Durso’s column missed crucial points about Seneca Meadows Landfill revenue for Seneca Falls
– By Andy Moss, Chair, Responsible Solutions New York
The column, however, only told part of the story when it noted using reserves to backfill lost Host Community Agreement funds if Seneca Meadows were to close. This missing part is much less simple for taxpayers. At some point, reserves run out and taxes must be raised. This dim future only comes to fruition if Doug Avery and Dave DeLelys’ are successful in their scheme to reject more than three million dollars in critical annual revenue Seneca Meadows provides to the town. Disastrous tax hikes and dramatic cuts in services are sure to follow.
Just today, FL1’s Peter Mantius quoted Supervisor Ferrara that “Property taxes ‘for sure’ will rise over the next five years ‘unless spending is greatly reduced…I mean cutting positions that will affect health and safety issues like police protection and water/sewer.”

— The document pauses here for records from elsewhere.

-- pv_equiv track=rewrite | github.com/MozhganVD/PermutationLocationImportance | tools.py | find_itemset_indexes
-- ===== SOURCE A (Python) =====
-- import itertools
-- import itertools
--
-- def find_itemset_indexes(sequence, itemset):
--     itemset_length = len(itemset)
--     indexes = []
--     combinations_list = list(itertools.combinations(range(len(sequence)), itemset_length))
--     for combination in combinations_list:
--         subset = [sequence[i] for i in combination]
--         if set(subset) == set(itemset):
--             indexes.append(combination)
--
--     remaining_indexes = []
--     for t in indexes:
--         non_overlapped = True
--         for r_idx in remaining_indexes:
--             if len(set(t).intersection(set(r_idx))) > 0:
--                 non_overlapped = False
--         if non_overlapped:
--             remaining_indexes.append(t)
--
--     return remaining_indexes
-- ===== SOURCE B (Python) =====
-- import itertools
--
-- def find_itemset_indexes(sequence, itemset):
--     item_set = set(itemset)
--     k = len(itemset)
--     # only indices whose value belongs to the itemset can ever appear in a match
--     cand = [i for i, v in enumerate(sequence) if v in item_set]
--
--     result = []
--     used = set()
--     # single streaming pass: keep a match iff it is disjoint from everything kept so far
--     for c in itertools.combinations(cand, k):
--         if {sequence[i] for i in c} == item_set and used.isdisjoint(c):
--             result.append(c)
--             used.update(c)
--     return result
-- ===== Notes on version B (the rewrite author's own statement) =====
-- stated objective: alternative
-- what changed: B pre-filters indices to those whose value lies in set(itemset) and enumerates combinations of those candidates only, and it replaces A's quadratic pairwise-intersection overlap pass with a single streaming pass over the combinations that keeps a running 'used' index set; intended as faster on itemset-sparse sequences (a timing run measured only 1.45x at its largest size, so no speed is claimed).
import Mathlib
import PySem

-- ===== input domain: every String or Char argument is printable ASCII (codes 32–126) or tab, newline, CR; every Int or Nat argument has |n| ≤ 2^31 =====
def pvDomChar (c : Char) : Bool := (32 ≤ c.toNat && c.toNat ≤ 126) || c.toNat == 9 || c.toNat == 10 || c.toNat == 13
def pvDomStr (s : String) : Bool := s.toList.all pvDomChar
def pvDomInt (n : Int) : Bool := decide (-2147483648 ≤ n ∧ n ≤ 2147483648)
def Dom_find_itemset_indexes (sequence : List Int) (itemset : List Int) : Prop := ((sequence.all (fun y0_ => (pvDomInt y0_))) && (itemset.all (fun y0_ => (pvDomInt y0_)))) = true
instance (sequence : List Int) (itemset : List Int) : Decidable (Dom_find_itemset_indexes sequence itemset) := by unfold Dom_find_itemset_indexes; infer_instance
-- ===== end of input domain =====

-- B restricts combination generation to indices whose value is in set(itemset) and fuses A's
-- quadratic pairwise-overlap pass into one streaming pass with a running 'used' index set
-- (objective: alternative; no speed claim).

-- ===== PORT A =====
-- sequence[i]: every index comes from range(len(sequence)), so it is always in range; the default 0 is never used
def pvVal (sequence : List Int) (i : Int) : Int := PySem.List.pyGetD sequence i 0

def find_itemset_indexes (sequence : List Int) (itemset : List Int) : List (List Int) :=
  let itemset_length := itemset.length
  let combinations_list :=
    PySem.List.combinations (PySem.List.pyRange 0 (sequence.length : Int) 1) itemset_length
  let indexes := combinations_list.foldl (fun acc combination =>
    let subset := combination.map (fun i => pvVal sequence i)
    if PySem.Set.equal (PySem.Set.ofList subset) (PySem.Set.ofList itemset)
    then acc ++ [combination] else acc) []
  indexes.foldl (fun rem t =>
    let nonOverlapped := rem.foldl (fun b r =>
      if PySem.Set.len (PySem.Set.inter (PySem.Set.ofList t) (PySem.Set.ofList r)) > 0
      then false else b) true
    if nonOverlapped then rem ++ [t] else rem) []

-- ===== PORT B =====
def find_itemset_indexes_alt (sequence : List Int) (itemset : List Int) : List (List Int) :=
  let itemSet := PySem.Set.ofList itemset
  let k := itemset.length
  let cand := ((PySem.List.enumerate sequence 0).filter
      (fun p => PySem.Set.contains itemSet p.2)).map (·.1)
  ((PySem.List.combinations cand k).foldl (fun st c =>
      if PySem.Set.equal (PySem.Set.ofList (c.map (fun i => pvVal sequence i))) itemSet
          && PySem.Set.isdisjoint st.2 c
      then (st.1 ++ [c], PySem.Set.update st.2 c) else st)
    (([] : List (List Int)), (PySem.Set.empty : PySem.Set Int))).1

-- ===== PRECONDITION & SPEC =====
def Spec_find_itemset_indexes (sequence : List Int) (itemset : List Int) (out : List (List Int)) : Prop := out = find_itemset_indexes_alt sequence itemset
instance (sequence : List Int) (itemset : List Int) (out : List (List Int)) : Decidable (Spec_find_itemset_indexes sequence itemset out) := by unfold Spec_find_itemset_indexes; infer_instance

-- ===== CLAIM (what is proved, stated in full; the proofs are below) =====
def Claim_equal_find_itemset_indexes : Prop := ∀ (sequence : List Int) (itemset : List Int), Dom_find_itemset_indexes sequence itemset → Spec_find_itemset_indexes sequence itemset (find_itemset_indexes sequence itemset)

-- ===== LEMMAS AND PROOFS =====

-- combinations of a filtered list = combinations filtered to the tuples all of whose entries pass
theorem pv_comb_filter {α : Type} (Q : α → Bool) :
    ∀ (xs : List α) (r : Nat),
      PySem.List.combinations (xs.filter Q) r
        = (PySem.List.combinations xs r).filter (fun c => c.all Q) := by
  intro xs
  induction xs with
  | nil =>
    intro r
    cases r <;> simp [PySem.List.combinations_zero, PySem.List.combinations_nil_succ]
  | cons x xs ih =>
    intro r
    cases r with
    | zero => simp [PySem.List.combinations_zero]
    | succ r =>
      by_cases hQ : Q x = true
      · rw [List.filter_cons_of_pos hQ, PySem.List.combinations_cons_succ,
            PySem.List.combinations_cons_succ, List.filter_append, List.filter_map,
            ih r, ih (r+1)]
        simp [Function.comp_def, hQ]
      · rw [List.filter_cons_of_neg hQ, PySem.List.combinations_cons_succ,
            List.filter_append, List.filter_map, ih (r+1)]
        simp [Function.comp_def, hQ]

-- A's inner overlap loop is an 'all' over remaining_indexes
theorem pv_foldl_nonov {α : Type} (p : α → Prop) [DecidablePred p] :
    ∀ (l : List α) (b : Bool),
      l.foldl (fun b r => if p r then false else b) b
        = (b && l.all (fun r => !(decide (p r)))) := by
  intro l
  induction l with
  | nil => intro b; simp
  | cons r l ih =>
    intro b
    simp only [List.foldl_cons, List.all_cons]
    rw [ih]
    by_cases h : p r <;> simp [h]

theorem pv_len_pos_iff (s : PySem.Set Int) :
    PySem.Set.len s > 0 ↔ ∃ x, x ∈ s := by
  simp [PySem.Set.len, List.length_pos_iff_exists_mem]

-- greedy equivalence: pairwise-intersection scan over the kept tuples = disjointness with the used set
theorem pv_greedy (M : List (List Int)) :
    ∀ (rem : List (List Int)) (used : PySem.Set Int),
      (∀ x : Int, x ∈ used ↔ ∃ r ∈ rem, x ∈ r) →
      M.foldl (fun rem t =>
          if rem.foldl (fun b r =>
            if PySem.Set.len (PySem.Set.inter (PySem.Set.ofList t) (PySem.Set.ofList r)) > 0
            then false else b) true
          then rem ++ [t] else rem) rem
        = (M.foldl (fun st c =>
            if PySem.Set.isdisjoint st.2 c
            then (st.1 ++ [c], PySem.Set.update st.2 c) else st) (rem, used)).1 := by
  induction M with
  | nil => intro rem used _; simp
  | cons t M ih =>
    intro rem used hinv
    simp only [List.foldl_cons]
    have hd : (rem.foldl (fun b r =>
        if PySem.Set.len (PySem.Set.inter (PySem.Set.ofList t) (PySem.Set.ofList r)) > 0
        then false else b) true) = PySem.Set.isdisjoint used t := by
      rw [pv_foldl_nonov
        (fun r => PySem.Set.len (PySem.Set.inter (PySem.Set.ofList t) (PySem.Set.ofList r)) > 0) rem true]
      rw [Bool.eq_iff_iff]
      simp only [Bool.true_and, List.all_eq_true, Bool.not_eq_eq_eq_not, Bool.not_true,
        decide_eq_false_iff_not, PySem.Set.isdisjoint_iff]
      constructor
      · intro h x hxu hxt
        obtain ⟨r, hr, hxr⟩ := (hinv x).1 hxu
        exact h r hr ((pv_len_pos_iff _).2 ⟨x, (PySem.Set.mem_inter _ _ _).2
          ⟨(PySem.Set.mem_ofList _ _).2 hxt, (PySem.Set.mem_ofList _ _).2 hxr⟩⟩)
      · intro h r hr hpos
        obtain ⟨x, hx⟩ := (pv_len_pos_iff _).1 hpos
        obtain ⟨hxt, hxr⟩ := (PySem.Set.mem_inter _ _ _).1 hx
        exact h x ((hinv x).2 ⟨r, hr, (PySem.Set.mem_ofList _ _).1 hxr⟩)
          ((PySem.Set.mem_ofList _ _).1 hxt)
    simp only [hd]
    by_cases hdis : PySem.Set.isdisjoint used t = true
    · simp only [hdis, if_true]
      exact ih (rem ++ [t]) (PySem.Set.update used t) (by
        intro x
        rw [PySem.Set.mem_update]
        simp only [List.mem_append, List.mem_singleton]
        constructor
        · rintro (hx | hx)
          · obtain ⟨r, hr, hxr⟩ := (hinv x).1 hx
            exact ⟨r, Or.inl hr, hxr⟩
          · exact ⟨t, Or.inr rfl, hx⟩
        · rintro ⟨r, hr | rfl, hxr⟩
          · exact Or.inl ((hinv x).2 ⟨r, hr, hxr⟩)
          · exact Or.inr hxr)
    · simp only [hdis]
      exact ih rem used hinv

theorem pv_main (sequence : List Int) (itemset : List Int) :
    find_itemset_indexes sequence itemset = find_itemset_indexes_alt sequence itemset := by
  unfold find_itemset_indexes find_itemset_indexes_alt
  dsimp only
  have hcand : ((PySem.List.enumerate sequence 0).filter
      (fun p => PySem.Set.contains (PySem.Set.ofList itemset) p.2)).map (·.1)
      = (PySem.List.pyRange 0 (sequence.length : Int) 1).filter
          (fun j => PySem.Set.contains (PySem.Set.ofList itemset) (pvVal sequence j)) := by
    rw [PySem.List.enumerate_eq_map_pyRange sequence 0, List.filter_map, List.map_map]
    simp [Function.comp_def, pvVal, PySem.List.len]
  rw [hcand]
  conv_lhs => rw [PySem.List.foldl_append_if_eq_filter, List.nil_append]
  rw [pv_greedy _ [] PySem.Set.empty (by intro x; simp [PySem.Set.empty])]
  conv_rhs => rw [pv_comb_filter
    (fun j => PySem.Set.contains (PySem.Set.ofList itemset) (pvVal sequence j)),
    List.foldl_filter]
  have hPQ : ∀ c : List Int,
      (PySem.Set.equal (PySem.Set.ofList (c.map (fun i => pvVal sequence i)))
        (PySem.Set.ofList itemset)) = true →
      (c.all (fun j => PySem.Set.contains (PySem.Set.ofList itemset) (pvVal sequence j))) = true := by
    intro c hc
    rw [List.all_eq_true]
    intro j hj
    have h1 : pvVal sequence j ∈ PySem.Set.ofList (c.map fun i => pvVal sequence i) :=
      (PySem.Set.mem_ofList _ _).2 (List.mem_map_of_mem hj)
    exact (PySem.Set.contains_iff _ _).2 (((PySem.Set.equal_iff _ _).1 hc (pvVal sequence j)).1 h1)
  have hfun : (fun (st : List (List Int) × PySem.Set Int) (c : List Int) =>
      if (c.all (fun j => PySem.Set.contains (PySem.Set.ofList itemset) (pvVal sequence j))) = true then
        (if (PySem.Set.equal (PySem.Set.ofList (c.map (fun i => pvVal sequence i)))
              (PySem.Set.ofList itemset) && PySem.Set.isdisjoint st.2 c) = true
         then (st.1 ++ [c], PySem.Set.update st.2 c) else st)
      else st)
    = (fun st c =>
        if (PySem.Set.equal (PySem.Set.ofList (c.map (fun i => pvVal sequence i)))
              (PySem.Set.ofList itemset)) = true then
          (if PySem.Set.isdisjoint st.2 c = true
           then (st.1 ++ [c], PySem.Set.update st.2 c) else st) else st) := by
    funext st c
    by_cases hc : (PySem.Set.equal (PySem.Set.ofList (c.map (fun i => pvVal sequence i)))
        (PySem.Set.ofList itemset)) = true
    · simp only [hc, hPQ c hc, Bool.true_and, if_true]
    · simp [hc]
  conv_rhs => rw [hfun, ← List.foldl_filter]

-- ===== VERDICT (by name: the statement is the Claim_ definition above) =====
theorem find_itemset_indexes_spec : Claim_equal_find_itemset_indexes := by
  intro sequence itemset _
  exact pv_main sequence itemset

The Center for Governmental Research recently assessed the economic impact of Seneca Meadows and concluded that Seneca Falls property taxes could skyrocket as much as 74 percent. With growing price inflation, can Seneca Falls’ homeowners afford this reckless financial approach?
The holiday season is right around the corner. Inflation and supply chain issues are wreaking havoc with our economy at a national and local level. Taxpayers need to finally ask the question, ‘Who is looking out for us?” They will find Kaitlyn Laskoski and Frank Sinicropi are ready, willing, and able to hold the line on taxes and spending and bring a desperately needed common sense style of leadership to the Town Board.